What this task involves:
Given the entries that follow, write out exactly the lines starting at the one containing "-- ===== SOURCE B" and ending at the one containing "-- returning the", both ends included, and only those.
*** Data records Section Begins ***
-- pv_equiv track=rewrite | github.com/malvidin/assemblyline-service-yara | yara_/yara_.py | _is_wide_char
-- ===== SOURCE A (Python) =====
-- def _is_wide_char(string):
--     """
--     Determine if string is a wide-character string.
--
--     Args:
--         string: Potential wide-character string.
--
--     Returns:
--         True if wide character, or False.
--     """
--     if len(string) >= 2 and len(string) % 2 == 0:
--         is_wide_char = True
--         for (i, c) in enumerate(string):
--             if ((i % 2 == 0 and c == 0) or
--                     (i % 2 == 1 and c != 0)):
--                 is_wide_char = False
--                 break
--     else:
--         is_wide_char = False
--
--     return is_wide_char
-- ===== SOURCE B (Python) =====
-- def _is_wide_char(string):
--     """Wide-char check: the positions holding zero must be exactly the odd indices 1, 3, ..., n-1."""
--     n = len(string)
--     if n < 2 or n % 2:
--         return False
--     zero_positions = [i for i, c in enumerate(string) if c == 0]
--     return zero_positions == [2 * k + 1 for k in range(n // 2)]
-- ===== Notes on version B (the rewrite author's own statement) =====
-- stated objective: alternative
-- what changed: Instead of A's single short-circuiting scan with an index-parity test and a break flag, B collects the list of indices holding zero and compares it against the expected sequence of odd indices [1,3,...,n-1]; no per-element parity test or early exit remains.
import Mathlib
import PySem

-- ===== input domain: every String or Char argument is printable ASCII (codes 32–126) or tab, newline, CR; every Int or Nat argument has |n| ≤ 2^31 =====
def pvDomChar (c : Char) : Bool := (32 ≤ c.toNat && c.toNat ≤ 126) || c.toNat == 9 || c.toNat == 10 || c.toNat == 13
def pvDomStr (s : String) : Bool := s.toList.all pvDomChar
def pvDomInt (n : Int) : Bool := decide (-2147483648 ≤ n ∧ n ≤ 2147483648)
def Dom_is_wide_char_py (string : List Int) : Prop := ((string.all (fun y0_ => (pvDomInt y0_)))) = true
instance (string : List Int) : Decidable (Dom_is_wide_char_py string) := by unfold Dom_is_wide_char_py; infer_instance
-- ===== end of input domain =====

-- B replaces A's short-circuiting parity scan (enumerate loop with a break flag) by
-- collecting the zero positions and comparing them with the odd-index sequence; same O(n).


-- ===== PORT A =====
-- the 'for (i, c) in enumerate(string)' loop with its break: recursion carrying the index i,
-- returning the final value of the is_wide_char flag
def is_wide_char_py_loop : List Int → Nat → Bool
  | [], _ => true
  | c :: rest, i =>
    if (i % 2 == 0 && c == 0) || (i % 2 == 1 && c != 0) then false
    else is_wide_char_py_loop rest (i + 1)

def is_wide_char_py (string : List Int) : Bool :=
  if string.length ≥ 2 && string.length % 2 == 0 then
    is_wide_char_py_loop string 0
  else
    false

-- ===== PORT B =====
-- guard, then '[i for i, c in enumerate(string) if c == 0] == [2*k+1 for k in range(n//2)]'
def is_wide_char_py_alt (string : List Int) : Bool :=
  let n : Int := string.length
  if n < 2 || PySem.Int.mod n 2 != 0 then false
  else
    ((PySem.List.enumerate string).filter (fun p => p.2 == 0)).map (fun p => p.1)
      == (PySem.List.pyRange 0 (PySem.Int.floordiv n 2) 1).map (fun k => 2 * k + 1)

-- ===== PRECONDITION & SPEC =====
def Spec_is_wide_char_py (string : List Int) (out : Bool) : Prop := out = is_wide_char_py_alt string
instance (string : List Int) (out : Bool) : Decidable (Spec_is_wide_char_py string out) := by unfold Spec_is_wide_char_py; infer_instance

-- ===== CLAIM (what is proved, stated in full; the proofs are below) =====
def Claim_equal_is_wide_char_py : Prop := ∀ (string : List Int), Dom_is_wide_char_py string → Spec_is_wide_char_py string (is_wide_char_py string)

-- ===== LEMMAS AND PROOFS =====

-- proof-layer characterisation: consecutive (lo, hi) pairs must be (non-zero, zero)
def pairsOk : List Int → Bool
  | lo :: hi :: rest => lo != 0 && hi == 0 && pairsOk rest
  | _ => true

-- A's loop only looks at the index modulo 2
theorem loop_add_two (s : List Int) : ∀ i, is_wide_char_py_loop s (i + 2) = is_wide_char_py_loop s i := by
  induction s with
  | nil => intro i; rfl
  | cons c rest ih =>
    intro i
    simp only [is_wide_char_py_loop, Nat.add_mod_right]
    rw [show i + 2 + 1 = (i + 1) + 2 by omega, ih]

-- on even-length lists A's loop from index 0 agrees with the pair characterisation
theorem loop_eq_pairs : ∀ s : List Int, s.length % 2 = 0 →
    is_wide_char_py_loop s 0 = pairsOk s := by
  intro s
  induction s using pairsOk.induct with
  | case1 lo hi rest ih =>
    intro h
    simp only [List.length_cons] at h
    simp only [is_wide_char_py_loop, pairsOk]
    rw [show (0 : Nat) + 1 + 1 = 0 + 2 by rfl, loop_add_two]
    rw [ih (by omega)]
    by_cases h0 : lo = 0 <;> by_cases h1 : hi = 0 <;> simp [h0, h1]
  | case2 s hs =>
    intro h
    cases s with
    | nil => rfl
    | cons a t =>
      cases t with
      | nil => simp at h
      | cons b u => exact absurd rfl (hs a b u)

-- zero positions of s when enumeration starts at i
def zp (s : List Int) (i : Int) : List Int :=
  ((PySem.List.enumerate s i).filter (fun p => p.2 == 0)).map (fun p => p.1)

-- the expected odd offsets i+1, i+3, …, i+2m-1
def odds : Int → Nat → List Int
  | _, 0 => []
  | i, m + 1 => (i + 1) :: odds (i + 2) m

theorem mem_zp_ge {s : List Int} {i x : Int} (h : x ∈ zp s i) : i ≤ x := by
  unfold zp at h
  simp only [List.mem_map, List.mem_filter] at h
  obtain ⟨p, ⟨hp, _⟩, hx⟩ := h
  rw [PySem.List.mem_enumerate_iff] at hp
  obtain ⟨k, _, rfl⟩ := hp
  simp at hx
  omega

theorem zp_cons_cons (lo hi : Int) (rest : List Int) (i : Int) :
    zp (lo :: hi :: rest) i =
      (if lo = 0 then [i] else []) ++ (if hi = 0 then [i + 1] else []) ++ zp rest (i + 2) := by
  unfold zp
  rw [PySem.List.enumerate_cons, PySem.List.enumerate_cons]
  by_cases h0 : lo = 0 <;> by_cases h1 : hi = 0 <;>
    simp [h0, h1, add_assoc]

theorem key : ∀ s : List Int, s.length % 2 = 0 → ∀ i : Int,
    (zp s i = odds i (s.length / 2)) ↔ pairsOk s = true := by
  intro s
  induction s using pairsOk.induct with
  | case1 lo hi rest ih =>
    intro h i
    simp only [List.length_cons] at h ⊢
    have hlen : (rest.length + 1 + 1) / 2 = rest.length / 2 + 1 := by omega
    rw [hlen, zp_cons_cons]
    simp only [odds, pairsOk]
    by_cases h0 : lo = 0
    · -- first position holds a zero: the lists disagree at the head, both sides false
      have hne : ¬ ((if lo = 0 then [i] else []) ++ (if hi = 0 then [i + 1] else [])
            ++ zp rest (i + 2) = (i + 1) :: odds (i + 2) (rest.length / 2)) := by
        rw [if_pos h0]
        intro he
        simp only [List.cons_append, List.nil_append, List.cons_eq_cons] at he
        omega
      simp [h0]
    · by_cases h1 : hi = 0
      · -- heads agree; recurse on the tail
        rw [if_neg h0, if_pos h1]
        simp only [List.nil_append, List.singleton_append, List.cons_eq_cons]
        simp [h0, h1, ih (by omega) (i + 2)]
      · -- no zero among the first two: zp rest starts at ≥ i+2, cannot produce i+1
        rw [if_neg h0, if_neg h1]
        simp only [List.nil_append]
        have hne : ¬ (zp rest (i + 2) = (i + 1) :: odds (i + 2) (rest.length / 2)) := by
          intro he
          have hmem : (i + 1) ∈ zp rest (i + 2) := by rw [he]; exact List.mem_cons_self
          have := mem_zp_ge hmem
          omega
        simp [hne, h1]
  | case2 s hs =>
    intro h i
    cases s with
    | nil => simp [zp, PySem.List.enumerate, odds, pairsOk]
    | cons a t =>
      cases t with
      | nil => simp at h
      | cons b u => exact absurd rfl (hs a b u)

theorem odds_eq_map : ∀ (m : Nat) (i : Int),
    odds i m = (List.range m).map (fun k : Nat => i + 1 + 2 * (k : Int)) := by
  intro m
  induction m with
  | zero => intro i; rfl
  | succ m ih =>
    intro i
    rw [List.range_succ_eq_map]
    simp only [odds, List.map_cons, List.map_map, ih]
    rw [List.cons_eq_cons]
    constructor
    · norm_num
    · apply List.map_congr_left
      intro k _
      simp only [Function.comp]
      push_cast; ring

-- ===== VERDICT (by name: the statement is the Claim_ definition above) =====
theorem is_wide_char_py_spec : Claim_equal_is_wide_char_py := by
  intro s _
  unfold Spec_is_wide_char_py is_wide_char_py is_wide_char_py_alt
  by_cases hlen : 2 ≤ s.length ∧ s.length % 2 = 0
  · rw [if_pos (by simp [hlen.1, hlen.2]),
        if_neg (by simp; omega)]
    rw [loop_eq_pairs s hlen.2]
    have hdiv : PySem.Int.floordiv (s.length : Int) 2 = ((s.length / 2 : Nat) : Int) := by
      rw [PySem.Int.floordiv_eq_ediv_of_pos (by omega)]; omega
    have hpat : (PySem.List.pyRange 0 (PySem.Int.floordiv (s.length : Int) 2) 1).map
          (fun k => 2 * k + 1) = odds 0 (s.length / 2) := by
      rw [hdiv, PySem.List.pyRange_one, odds_eq_map]
      simp only [List.map_map, Int.toNat_natCast, Int.sub_zero]
      apply List.map_congr_left
      intro k _
      simp only [Function.comp]
      ring
    rw [hpat]
    have := key s hlen.2 0
    cases hp : pairsOk s
    · simp only [hp] at this
      simpa using this
    · simp only [hp, iff_true] at this
      simpa using this
  · rw [if_neg (by simp; omega), if_pos (by simp; omega)]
*** Data records Section Ends ***
Solution for this problem:
-- ===== SOURCE B (Python) =====
-- def _is_wide_char(string):
--     """Wide-char check: the positions holding zero must be exactly the odd indices 1, 3, ..., n-1."""
--     n = len(string)
--     if n < 2 or n % 2:
--         return False
--     zero_positions = [i for i, c in enumerate(string) if c == 0]
--     return zero_positions == [2 * k + 1 for k in range(n // 2)]
-- ===== Notes on version B (the rewrite author's own statement) =====
-- stated objective: alternative
-- what changed: Instead of A's single short-circuiting scan with an index-parity test and a break flag, B collects the list of indices holding zero and compares it against the expected sequence of odd indices [1,3,...,n-1]; no per-element parity test or early exit remains.
import Mathlib
import PySem

-- ===== input domain: every String or Char argument is printable ASCII (codes 32–126) or tab, newline, CR; every Int or Nat argument has |n| ≤ 2^31 =====
def pvDomChar (c : Char) : Bool := (32 ≤ c.toNat && c.toNat ≤ 126) || c.toNat == 9 || c.toNat == 10 || c.toNat == 13
def pvDomStr (s : String) : Bool := s.toList.all pvDomChar
def pvDomInt (n : Int) : Bool := decide (-2147483648 ≤ n ∧ n ≤ 2147483648)
def Dom_is_wide_char_py (string : List Int) : Prop := ((string.all (fun y0_ => (pvDomInt y0_)))) = true
instance (string : List Int) : Decidable (Dom_is_wide_char_py string) := by unfold Dom_is_wide_char_py; infer_instance
-- ===== end of input domain =====

-- B replaces A's short-circuiting parity scan (enumerate loop with a break flag) by
-- collecting the zero positions and comparing them with the odd-index sequence; same O(n).


-- ===== PORT A =====
-- the 'for (i, c) in enumerate(string)' loop with its break: recursion carrying the index i,
-- returning the final value of the is_wide_char flag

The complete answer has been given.